Bruce was learning quickly about how to deal with dangers on the road. ‘When in doubt – shoot’, was his policy, though he was careful about whom he shot at. When it seemed impolitic to harm an adversary he merely terrified them with bloodcurdling exhibitions of firepower. On this occasion Bruce and Balugani made it back to the boat with no casualties and believing ‘it would be our fault if they found us in the morning’, cast off and floated down to Luxor ‘where there was a governor for whom I had letters’. He was impressed by the ‘magnificent scenes of ruins’ at Luxor and nearby Karnak although he did not purchase anything. Already, it seems, rapacious Westerners were buying up the best bits of ancient Egypt and taking them home. A row of sphinxes ‘had been covered with earth till very recently, a Venetian physician and antiquary bought one of them at a very considerable price, as he said, for the king of Sardinia. This has accused several others to be uncovered, though no purchaser hath yet offered.’

The day before they arrived in Aswan, Bruce went to see the chief of a tribe of desert Arabs, Sheikh Nimmer. Bruce and the sheikh’s son had met in Cairo where Bruce had dispensed some medicine for the old man. He had promised at the time that he would come and check on his patient later which, with an eye on the main chance, he was now doing. By prescribing some more drugs and teaching the servants how to make a special type of lime juice for the old sheikh, Bruce managed to extract a sincere oath of loyalty.

The great people among them came, of about two minutes long, by which they declared themselves, and their children, accursed, if ever they lifted their hands against me in the Tell [the cultivated part of Egypt], or field, in the desert, or on the river; or in case that I or mine, should fly to them for refuge, if they did not protect us at the risque of their lives, their families, and their fortunes, or, as they emphatically expressed it, to the death of the last male child among them.

Bruce could not know how useful this would prove in the future. He sailed on down to Aswan with not a worry in his head. He had a letter of credit on a trader there and one of introduction to the head of the garrison and the ruler of the town He was sure of a good reception and a comfortable night’s rest. Both of these he received before going to visit the first cataract, just above the town (no longer there due to the construction of the dam). After five days they began their return up the Nile towards Cus where they would strike out across the desert for the Red Sea and Abyssinia. It would be more than three years before Bruce saw Aswan again and it would be in markedly different circumstances. At Cus, he made his final preparations.
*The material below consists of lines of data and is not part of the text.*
-- pv_equiv track=rewrite | github.com/ziguieva/D-corateurs-et-it-rateurs | groupement.py | biz_generator
-- ===== SOURCE A (Python) =====
-- from typing import Iterable, Iterator, Tuple
--
-- def biz_generator(iterable: Iterable) -> Iterator[int]:
--     """
--     Retourne uniquement les entiers entre 1 et 10, selon les règles suivantes :
--     - L'itérable en entrée doit avoir au moins 3 éléments.
--     - Ignorer le premier élément.
--     - Retourner un multiple de 3 seulement s'il est précédé par un nombre pair.
--     - Retourner un multiple de 4 seulement s'il est suivi par un nombre impair.
--     """
--     it = iter(iterable)
--     buffer = []
--
--     # Vérifier qu'il y a au moins 3 éléments et ignorer le premier
--     try:
--         next(it)  # Ignore le premier élément
--         buffer = [next(it), next(it)]
--     except StopIteration:
--         return  # Fin si moins de 3 éléments
--
--     # Parcours de l'itérable
--     for current in it:
--         if isinstance(buffer[1], int) and 1 <= buffer[1] <= 10:
--             # Retourner un multiple de 3 s'il est précédé d'un nombre pair
--             if buffer[1] % 3 == 0 and buffer[0] % 2 == 0:
--                 yield buffer[1]
--             # Retourner un multiple de 4 s'il est suivi par un nombre impair
--             elif buffer[1] % 4 == 0 and isinstance(current, int) and current % 2 != 0:
--                 yield buffer[1]
--             # Retourner les entiers standards entre 1 et 10 qui ne sont ni multiples de 3 ni de 4
--             elif buffer[1] % 3 != 0 and buffer[1] % 4 != 0:
--                 yield buffer[1]
--
--         # Avancer la fenêtre de 2 éléments
--         buffer[0], buffer[1] = buffer[1], current
-- ===== SOURCE B (Python) =====
-- def biz_generator(iterable):
--     # Eager indexed window over a materialized list instead of A's lazy
--     # iterator + 2-slot shifting buffer; same yielded values in order.
--     lst = list(iterable)
--     for i in range(2, len(lst) - 1):
--         x = lst[i]
--         if 1 <= x <= 10:
--             if x % 3 == 0:
--                 if lst[i - 1] % 2 == 0:
--                     yield x
--             elif x % 4 == 0:
--                 if lst[i + 1] % 2 != 0:
--                     yield x
--             else:
--                 yield x
-- ===== Notes on version B (the rewrite author's own statement) =====
-- stated objective: simpler
-- what changed: Replaces the lazy iterator protocol with its try/except priming and a hand-shifted 2-slot buffer by a plain indexed loop over a materialized list, with the branch chain restructured into nested ifs (the 1..10 guard makes the %3 and %4 cases disjoint).
import Mathlib
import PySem

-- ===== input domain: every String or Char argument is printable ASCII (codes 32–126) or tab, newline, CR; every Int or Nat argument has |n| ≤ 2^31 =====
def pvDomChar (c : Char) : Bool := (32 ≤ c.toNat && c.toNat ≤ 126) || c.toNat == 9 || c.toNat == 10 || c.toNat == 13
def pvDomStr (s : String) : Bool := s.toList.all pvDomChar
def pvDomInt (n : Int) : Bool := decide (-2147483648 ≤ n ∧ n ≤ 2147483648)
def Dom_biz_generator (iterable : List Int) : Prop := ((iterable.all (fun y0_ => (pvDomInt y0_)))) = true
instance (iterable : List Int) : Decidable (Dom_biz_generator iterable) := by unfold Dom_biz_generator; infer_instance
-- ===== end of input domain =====

-- B drops the iterator protocol and shifting 2-slot buffer for an indexed loop over a materialized list (simpler decomposition, same O(n) cost).

-- ===== PORT A =====
-- A's loop body: test buffer[1] with the flat elif chain, append, shift the buffer.
-- State is (buffer[0], buffer[1], yielded output so far).
def pvStepA (st : Int × Int × List Int) (current : Int) : Int × Int × List Int :=
  let out :=
    if 1 ≤ st.2.1 ∧ st.2.1 ≤ 10 then
      if PySem.Int.mod st.2.1 3 = 0 ∧ PySem.Int.mod st.1 2 = 0 then st.2.2 ++ [st.2.1]
      else if PySem.Int.mod st.2.1 4 = 0 ∧ PySem.Int.mod current 2 ≠ 0 then st.2.2 ++ [st.2.1]
      else if PySem.Int.mod st.2.1 3 ≠ 0 ∧ PySem.Int.mod st.2.1 4 ≠ 0 then st.2.2 ++ [st.2.1]
      else st.2.2
    else st.2.2
  (st.2.1, current, out)

-- A: skip one element, prime the buffer with the next two (StopIteration on
-- fewer than 3 elements → empty output), then fold pvStepA over the rest.
def biz_generator (iterable : List Int) : List Int :=
  match iterable with
  | _ :: b0 :: b1 :: rest => (rest.foldl pvStepA (b0, b1, ([] : List Int))).2.2
  | _ => []

-- ===== PORT B =====
-- B's loop body at index i: nested-if branch chain on lst[i] with neighbours
-- lst[i-1], lst[i+1] (indices always in range on B's loop; ported via pyGetD).
def pvStepB (lst : List Int) (out : List Int) (i : Int) : List Int :=
  let x := PySem.List.pyGetD lst i 0
  if 1 ≤ x ∧ x ≤ 10 then
    if PySem.Int.mod x 3 = 0 then
      if PySem.Int.mod (PySem.List.pyGetD lst (i - 1) 0) 2 = 0 then out ++ [x] else out
    else if PySem.Int.mod x 4 = 0 then
      if PySem.Int.mod (PySem.List.pyGetD lst (i + 1) 0) 2 ≠ 0 then out ++ [x] else out
    else out ++ [x]
  else out

-- B: for i in range(2, len(lst) - 1): emit per pvStepB.
def biz_generator_alt (iterable : List Int) : List Int :=
  (PySem.List.pyRange 2 ((iterable.length : Int) - 1) 1).foldl (pvStepB iterable) []

-- ===== PRECONDITION & SPEC =====
def Spec_biz_generator (iterable : List Int) (out : List Int) : Prop := out = biz_generator_alt iterable
instance (iterable : List Int) (out : List Int) : Decidable (Spec_biz_generator iterable out) := by unfold Spec_biz_generator; infer_instance

-- ===== CLAIM (what is proved, stated in full; the proofs are below) =====
def Claim_equal_biz_generator : Prop := ∀ (iterable : List Int), Dom_biz_generator iterable → Spec_biz_generator iterable (biz_generator iterable)

-- ===== LEMMAS AND PROOFS =====

-- What the middle element b emits given neighbours a, c (A's flat branch chain).
def pvEmit (a b c : Int) : List Int :=
  if 1 ≤ b ∧ b ≤ 10 then
    if PySem.Int.mod b 3 = 0 ∧ PySem.Int.mod a 2 = 0 then [b]
    else if PySem.Int.mod b 4 = 0 ∧ PySem.Int.mod c 2 ≠ 0 then [b]
    else if PySem.Int.mod b 3 ≠ 0 ∧ PySem.Int.mod b 4 ≠ 0 then [b]
    else []
  else []

def pvWin (a b : Int) (rest : List Int) : List Int :=
  match rest with
  | [] => []
  | c :: rs => pvEmit a b c ++ pvWin b c rs

theorem pvStepA_eq (a b c : Int) (out : List Int) :
    pvStepA (a, b, out) c = (b, c, out ++ pvEmit a b c) := by
  unfold pvStepA pvEmit
  split_ifs <;> simp

-- B's nested branch chain emits the same singleton as A's flat chain
-- (inside the 1..10 guard, b cannot be a multiple of both 3 and 4).
theorem pvStepB_eq (lst : List Int) (out : List Int) (i : Int) :
    pvStepB lst out i =
      out ++ pvEmit (PySem.List.pyGetD lst (i - 1) 0) (PySem.List.pyGetD lst i 0)
        (PySem.List.pyGetD lst (i + 1) 0) := by
  unfold pvStepB pvEmit
  set a := PySem.List.pyGetD lst (i - 1) 0
  set b := PySem.List.pyGetD lst i 0
  set c := PySem.List.pyGetD lst (i + 1) 0
  by_cases hb : 1 ≤ b ∧ b ≤ 10
  · rw [if_pos hb, if_pos hb]
    have h34 : ¬(PySem.Int.mod b 3 = 0 ∧ PySem.Int.mod b 4 = 0) := by
      rw [PySem.Int.mod_eq_zero_iff_dvd, PySem.Int.mod_eq_zero_iff_dvd]
      rintro ⟨⟨k, hk⟩, ⟨l, hl⟩⟩; omega
    by_cases h3 : PySem.Int.mod b 3 = 0
    · rw [if_pos h3]
      by_cases ha : PySem.Int.mod a 2 = 0
      · rw [if_pos ha, if_pos (And.intro h3 ha)]
      · have h4 : ¬PySem.Int.mod b 4 = 0 := fun h4 => h34 ⟨h3, h4⟩
        rw [if_neg ha,
            if_neg (fun h : PySem.Int.mod b 3 = 0 ∧ PySem.Int.mod a 2 = 0 => ha h.2),
            if_neg (fun h : PySem.Int.mod b 4 = 0 ∧ PySem.Int.mod c 2 ≠ 0 => h4 h.1),
            if_neg (fun h : PySem.Int.mod b 3 ≠ 0 ∧ PySem.Int.mod b 4 ≠ 0 => h.1 h3),
            List.append_nil]
    · rw [if_neg h3,
          if_neg (fun h : PySem.Int.mod b 3 = 0 ∧ PySem.Int.mod a 2 = 0 => h3 h.1)]
      by_cases h4 : PySem.Int.mod b 4 = 0
      · rw [if_pos h4]
        by_cases hc : PySem.Int.mod c 2 ≠ 0
        · rw [if_pos hc, if_pos (And.intro h4 hc)]
        · rw [if_neg hc,
              if_neg (fun h : PySem.Int.mod b 4 = 0 ∧ PySem.Int.mod c 2 ≠ 0 => hc h.2),
              if_neg (fun h : PySem.Int.mod b 3 ≠ 0 ∧ PySem.Int.mod b 4 ≠ 0 => h.2 h4),
              List.append_nil]
      · rw [if_neg h4,
            if_neg (fun h : PySem.Int.mod b 4 = 0 ∧ PySem.Int.mod c 2 ≠ 0 => h4 h.1),
            if_pos (And.intro h3 h4)]
  · rw [if_neg hb, if_neg hb, List.append_nil]

-- A's fold accumulates pvWin.
theorem pvA_fold (rest : List Int) : ∀ (a b : Int) (out : List Int),
    (rest.foldl pvStepA (a, b, out)).2.2 = out ++ pvWin a b rest := by
  induction rest with
  | nil => intro a b out; simp [pvWin]
  | cons c rs ih =>
    intro a b out
    rw [List.foldl_cons, pvStepA_eq, ih, pvWin, List.append_assoc]

-- B's indexed fold accumulates pvWin over the suffix from index k.
theorem pvB_fold (m : Nat) : ∀ (lst : List Int) (k : Nat), 1 ≤ k → lst.length = k + 1 + m →
    ∀ (out : List Int),
    (PySem.List.pyRange (k : Int) ((lst.length : Int) - 1) 1).foldl (pvStepB lst) out
      = out ++ pvWin (lst.getD (k - 1) 0) (lst.getD k 0) (lst.drop (k + 1)) := by
  induction m with
  | zero =>
    intro lst k hk hlen out
    rw [PySem.List.pyRange_one_eq_nil (by omega)]
    rw [List.drop_eq_nil_of_le (by omega)]
    simp [pvWin]
  | succ m ih =>
    intro lst k hk hlen out
    have hlt : k + 1 < lst.length := by omega
    have hgd : lst.getD (k + 1) 0 = lst[k + 1] := List.getD_eq_getElem lst 0 hlt
    rw [PySem.List.pyRange_one_cons (by omega), List.foldl_cons, pvStepB_eq,
        show ((k : Int) - 1) = ((k - 1 : Nat) : Int) by omega,
        show ((k : Int) + 1) = ((k + 1 : Nat) : Int) by push_cast; ring,
        PySem.List.pyGetD_natCast, PySem.List.pyGetD_natCast, PySem.List.pyGetD_natCast,
        ih lst (k + 1) (by omega) (by omega),
        List.drop_eq_getElem_cons hlt, pvWin, ← hgd,
        Nat.add_sub_cancel, List.append_assoc]

-- ===== VERDICT (by name: the statement is the Claim_ definition above) =====
theorem biz_generator_spec : Claim_equal_biz_generator := by
  intro iterable _
  unfold Spec_biz_generator biz_generator biz_generator_alt
  match iterable with
  | [] => simp [PySem.List.pyRange_one_eq_nil]
  | [x] => simp [PySem.List.pyRange_one_eq_nil]
  | [x, a] => simp [PySem.List.pyRange_one_eq_nil]
  | x :: a :: b :: rest =>
    simp only []
    rw [pvA_fold]
    have hB := pvB_fold rest.length (x :: a :: b :: rest) 2 (by omega)
      (by simp only [List.length_cons]; omega) []
    simp only [Nat.cast_ofNat] at hB
    rw [hB]
    simp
As I was now about to enter on that part of my expedition, in which I was to have no further intercourse with Europe I set myself to work to examine all my observations, and put my journal in such forwardness by explanations, where needful, that the labours and pains I had hitherto been at, might not be totally lost to the public, if I should perish in the journey I had undertaken, which, from all information I could procure, every day appeared to be more and more desperate. [This journal no longer exists. The Yale Center for British Art owns Bruce’s letters, diaries and notebooks and a book which purports to be the journal of his travels. It is, however, transparently something which he transcribed on his return, for the writing is too uniform and it is in far too well-preserved a state to have been the journal that accompanied him on his travels.] Having finished these, at least so far as to make them intelligible to others, I conveyed them to my friends Messrs Julian and Rosa, at Cairo, to remain in their custody till I should return, or news come that I was otherwise disposed of.
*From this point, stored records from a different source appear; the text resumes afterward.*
-- pv_equiv track=rewrite | github.com/rafaelschreiber/TCPChat2 | functions.py | cliInterpretor
-- ===== SOURCE A (Python) =====
-- def cliInterpretor(string):
--     keywords = []
--     currentWord = ''
--     isInWord = False
--     isInString = False
--     for char in string:
--         if isInString:
--             if char == "\"" or char == "\'":
--                 keywords.append(currentWord)
--                 currentWord = ''
--                 isInString = False
--             else:
--                 currentWord += char
--         elif isInWord:
--             if char == ' ':
--                 keywords.append(currentWord)
--                 currentWord = ''
--                 isInWord = False
--             else:
--                 currentWord += char
--         else:
--             if char == "\"" or char == "\'":
--                 isInString = True
--             elif char != ' ':
--                 isInWord = True
--                 currentWord += char
--     if currentWord != '':
--         keywords.append(currentWord)
--     return keywords
-- ===== SOURCE B (Python) =====
-- def cliInterpretor(string):
--     tokens = []
--     i, n = 0, len(string)
--     while i < n:
--         c = string[i]
--         if c == ' ':
--             i += 1
--         elif c == '"' or c == "'":
--             j = i + 1
--             while j < n and string[j] != '"' and string[j] != "'":
--                 j += 1
--             content = string[i + 1:j]
--             if j < n:
--                 tokens.append(content)
--                 i = j + 1
--             else:
--                 if content:
--                     tokens.append(content)
--                 i = j
--         else:
--             j = i + 1
--             while j < n and string[j] != ' ':
--                 j += 1
--             tokens.append(string[i:j])
--             i = j
--     return tokens
-- ===== Notes on version B (the rewrite author's own statement) =====
-- stated objective: alternative
-- what changed: Replaced A's character-by-character boolean state machine (isInWord/isInString flags and a growing accumulator) with a token-at-a-time scanner that skips spaces and slices each whole quoted span or word out with inner scans.
import Mathlib
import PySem

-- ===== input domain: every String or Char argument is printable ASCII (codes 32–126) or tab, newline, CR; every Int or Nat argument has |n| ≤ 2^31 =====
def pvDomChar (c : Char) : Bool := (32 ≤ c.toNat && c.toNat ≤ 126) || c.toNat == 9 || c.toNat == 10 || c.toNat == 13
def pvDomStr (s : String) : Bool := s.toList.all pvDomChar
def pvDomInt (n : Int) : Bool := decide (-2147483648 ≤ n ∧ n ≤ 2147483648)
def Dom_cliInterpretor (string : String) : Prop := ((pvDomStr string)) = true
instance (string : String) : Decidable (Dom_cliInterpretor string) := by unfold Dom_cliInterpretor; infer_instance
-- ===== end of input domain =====

-- B replaces A's char-by-char boolean state machine with a token-at-a-time scanner
-- (skip spaces; on a quote take the span up to the next quote; otherwise take the span
-- up to the next space); objective: alternative structure, same exact behaviour.

-- ===== PORT A =====
-- A's for-loop over the characters, state = (keywords, currentWord, isInWord, isInString);
-- the trailing 'if currentWord != ""' lives in the [] case.
def pvALoop (keywords : List String) (cw : List Char) (isInWord isInString : Bool) :
    List Char → List String
  | [] => if cw ≠ [] then keywords ++ [String.mk cw] else keywords
  | ch :: rest =>
    if isInString then
      if ch = '"' ∨ ch = '\'' then pvALoop (keywords ++ [String.mk cw]) [] isInWord false rest
      else pvALoop keywords (cw ++ [ch]) isInWord isInString rest
    else if isInWord then
      if ch = ' ' then pvALoop (keywords ++ [String.mk cw]) [] false isInString rest
      else pvALoop keywords (cw ++ [ch]) isInWord isInString rest
    else
      if ch = '"' ∨ ch = '\'' then pvALoop keywords cw isInWord true rest
      else if ch ≠ ' ' then pvALoop keywords (cw ++ [ch]) true isInString rest
      else pvALoop keywords cw isInWord isInString rest

def cliInterpretor (string : String) : List String :=
  pvALoop [] [] false false string.toList

-- ===== PORT B =====
def pvNotQuote (d : Char) : Bool := d != '"' && d != '\''
def pvNotSpace (d : Char) : Bool := d != ' '

-- Source B's outer while loop; the inner scans 'while j < n and …' plus the slice
-- string[i+1:j] / string[i:j] become takeWhile/dropWhile of the same predicate.
def pvBLoop : List Char → List String
  | c :: rest =>
    if hsp : c = ' ' then pvBLoop rest
    else if c = '"' ∨ c = '\'' then
      let content := rest.takeWhile pvNotQuote
      match h : rest.dropWhile pvNotQuote with
      | [] => if content = [] then [] else [String.mk content]
      | _ :: rem => String.mk content :: pvBLoop rem
    else
      String.mk ((c :: rest).takeWhile pvNotSpace) :: pvBLoop ((c :: rest).dropWhile pvNotSpace)
  | [] => []
termination_by l => l.length
decreasing_by
  · simp
  · have := List.length_dropWhile_le (p := pvNotQuote) (l := rest)
    rw [h] at this; simp at this ⊢; omega
  · rw [List.dropWhile_cons]
    have hc : pvNotSpace c = true := by simp [pvNotSpace, hsp]
    rw [if_pos hc]
    have := List.length_dropWhile_le (p := pvNotSpace) (l := rest)
    simp; omega

def cliInterpretor_alt (string : String) : List String :=
  pvBLoop string.toList

-- ===== PRECONDITION & SPEC =====
def Spec_cliInterpretor (string : String) (out : List String) : Prop := out = cliInterpretor_alt string
instance (string : String) (out : List String) : Decidable (Spec_cliInterpretor string out) := by unfold Spec_cliInterpretor; infer_instance

-- ===== CLAIM (what is proved, stated in full; the proofs are below) =====
def Claim_equal_cliInterpretor : Prop := ∀ (string : String), Dom_cliInterpretor string → Spec_cliInterpretor string (cliInterpretor string)

-- ===== LEMMAS AND PROOFS =====

-- What A's loop produces from the middle of a quoted string with accumulator cw.
def pvStrRes (cw : List Char) (l : List Char) : List String :=
  match l.dropWhile pvNotQuote with
  | [] => if cw ++ l.takeWhile pvNotQuote = [] then [] else [String.mk (cw ++ l.takeWhile pvNotQuote)]
  | _ :: rem => String.mk (cw ++ l.takeWhile pvNotQuote) :: pvBLoop rem

-- What A's loop produces from the middle of a word with accumulator cw.
def pvWordRes (cw : List Char) (l : List Char) : List String :=
  String.mk (cw ++ l.takeWhile pvNotSpace) :: pvBLoop (l.dropWhile pvNotSpace)

theorem pv_main : ∀ (n : ℕ) (l : List Char), l.length ≤ n → ∀ (kw : List String),
    (pvALoop kw [] false false l = kw ++ pvBLoop l) ∧
    (∀ cw, pvALoop kw cw false true l = kw ++ pvStrRes cw l) ∧
    (∀ cw, cw ≠ [] → pvALoop kw cw true false l = kw ++ pvWordRes cw l) := by
  intro n
  induction n with
  | zero =>
    intro l hl kw
    have : l = [] := by cases l <;> simp_all
    subst this
    refine ⟨by simp [pvALoop, pvBLoop], fun cw => ?_, fun cw hcw => ?_⟩
    · by_cases h : cw = [] <;> simp [pvALoop, pvStrRes, List.dropWhile, List.takeWhile, h]
    · simp [pvALoop, pvWordRes, List.dropWhile, List.takeWhile, pvBLoop, hcw]
  | succ n ih =>
    intro l hl kw
    match l with
    | [] => exact ih [] (by simp) kw
    | ch :: rest =>
      have hr : rest.length ≤ n := by simp at hl; omega
      refine ⟨?_, fun cw => ?_, fun cw hcw => ?_⟩
      · -- neutral state
        by_cases hq : ch = '"' ∨ ch = '\''
        · have hsp : ¬ ch = ' ' := by rcases hq with h | h <;> simp [h]
          rw [show pvALoop kw [] false false (ch :: rest)
                = pvALoop kw [] false true rest by simp [pvALoop, hq]]
          rw [(ih rest hr kw).2.1 []]
          rw [show pvBLoop (ch :: rest) = pvStrRes [] rest by
                rw [pvBLoop]; rw [dif_neg hsp, if_pos hq]
                unfold pvStrRes
                cases h : rest.dropWhile pvNotQuote <;> simp [h]]
        · by_cases hsp : ch = ' '
          · rw [show pvALoop kw [] false false (ch :: rest)
                  = pvALoop kw [] false false rest by simp [pvALoop, hq, hsp]]
            rw [(ih rest hr kw).1]
            rw [show pvBLoop (ch :: rest) = pvBLoop rest by rw [pvBLoop]; rw [dif_pos hsp]]
          · rw [show pvALoop kw [] false false (ch :: rest)
                  = pvALoop kw [ch] true false rest by simp [pvALoop, hq, hsp]]
            rw [(ih rest hr kw).2.2 [ch] (by simp)]
            have hns : pvNotSpace ch = true := by simp [pvNotSpace, hsp]
            rw [show pvBLoop (ch :: rest) = pvWordRes [ch] rest by
                  rw [pvBLoop]; rw [dif_neg hsp, if_neg hq]
                  unfold pvWordRes
                  simp [List.takeWhile_cons, List.dropWhile_cons, hns]]
      · -- string state
        by_cases hq : ch = '"' ∨ ch = '\''
        · rw [show pvALoop kw cw false true (ch :: rest)
                = pvALoop (kw ++ [String.mk cw]) [] false false rest by simp [pvALoop, hq]]
          rw [(ih rest hr (kw ++ [String.mk cw])).1]
          have hnq : pvNotQuote ch = false := by rcases hq with h | h <;> simp [pvNotQuote, h]
          rw [show pvStrRes cw (ch :: rest) = String.mk cw :: pvBLoop rest by
                unfold pvStrRes
                simp [List.dropWhile_cons, List.takeWhile_cons, hnq]]
          simp
        · rw [show pvALoop kw cw false true (ch :: rest)
                = pvALoop kw (cw ++ [ch]) false true rest by simp [pvALoop, hq]]
          rw [(ih rest hr kw).2.1 (cw ++ [ch])]
          have hnq : pvNotQuote ch = true := by
            simp [pvNotQuote]; constructor <;> (intro h; exact hq (by simp [h]))
          rw [show pvStrRes cw (ch :: rest) = pvStrRes (cw ++ [ch]) rest by
                unfold pvStrRes
                simp [List.dropWhile_cons, List.takeWhile_cons, hnq]]
      · -- word state
        by_cases hsp : ch = ' '
        · rw [show pvALoop kw cw true false (ch :: rest)
                = pvALoop (kw ++ [String.mk cw]) [] false false rest by simp [pvALoop, hsp]]
          rw [(ih rest hr (kw ++ [String.mk cw])).1]
          have hns : pvNotSpace ch = false := by simp [pvNotSpace, hsp]
          rw [show pvWordRes cw (ch :: rest) = String.mk cw :: pvBLoop (ch :: rest) by
                unfold pvWordRes
                simp [List.dropWhile_cons, List.takeWhile_cons, hns]]
          rw [show pvBLoop (ch :: rest) = pvBLoop rest by rw [pvBLoop]; rw [dif_pos hsp]]
          simp
        · rw [show pvALoop kw cw true false (ch :: rest)
                = pvALoop kw (cw ++ [ch]) true false rest by simp [pvALoop, hsp]]
          rw [(ih rest hr kw).2.2 (cw ++ [ch]) (by simp)]
          have hns : pvNotSpace ch = true := by simp [pvNotSpace, hsp]
          rw [show pvWordRes cw (ch :: rest) = pvWordRes (cw ++ [ch]) rest by
                unfold pvWordRes
                simp [List.dropWhile_cons, List.takeWhile_cons, hns]]

-- ===== VERDICT (by name: the statement is the Claim_ definition above) =====
theorem cliInterpretor_spec : Claim_equal_cliInterpretor := by
  intro s _
  unfold Spec_cliInterpretor cliInterpretor cliInterpretor_alt
  simpa using (pv_main s.toList.length s.toList le_rfl []).1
On 16 February 1769, well aware of the dangers ahead, Bruce consigned himself to the desert. He had made friends with a group of Turkish pilgrims from Anatolia and an Arab to whom he had given transport up the Nile. The Turks had an odd claim on Bruce for they came from ‘a district which they call Caz Dagli, corruptly Caz Dangli, and this the Turks believe was the country from which the English first drew their origin; and, on this account they never fail to claim kindred with the English wherever they meet, especially if they stand in need of their assistance’.

They were all part of a larger caravan but they distrusted their travelling companions, so they made plans with Bruce and his group to protect each other and fight as one if threatened by others in their caravan or by the local Atouni tribe. The Atounis made it their business to set upon and plunder such caravans as theirs. Bruce was to be in charge and all the valuables were put in his immediate baggage:

I cannot conceal the secret pleasure I had in finding the character of my country so firmly established among nations so distant, enemies to our religion, and strangers to our government. Turks from Mount Taurus, and Arabs from the desert of Libya, thought themselves unsafe among their own countrymen, but trusted their lives to and their little fortunes implicitly to the direction and word of an Englishman, whom they had never before seen.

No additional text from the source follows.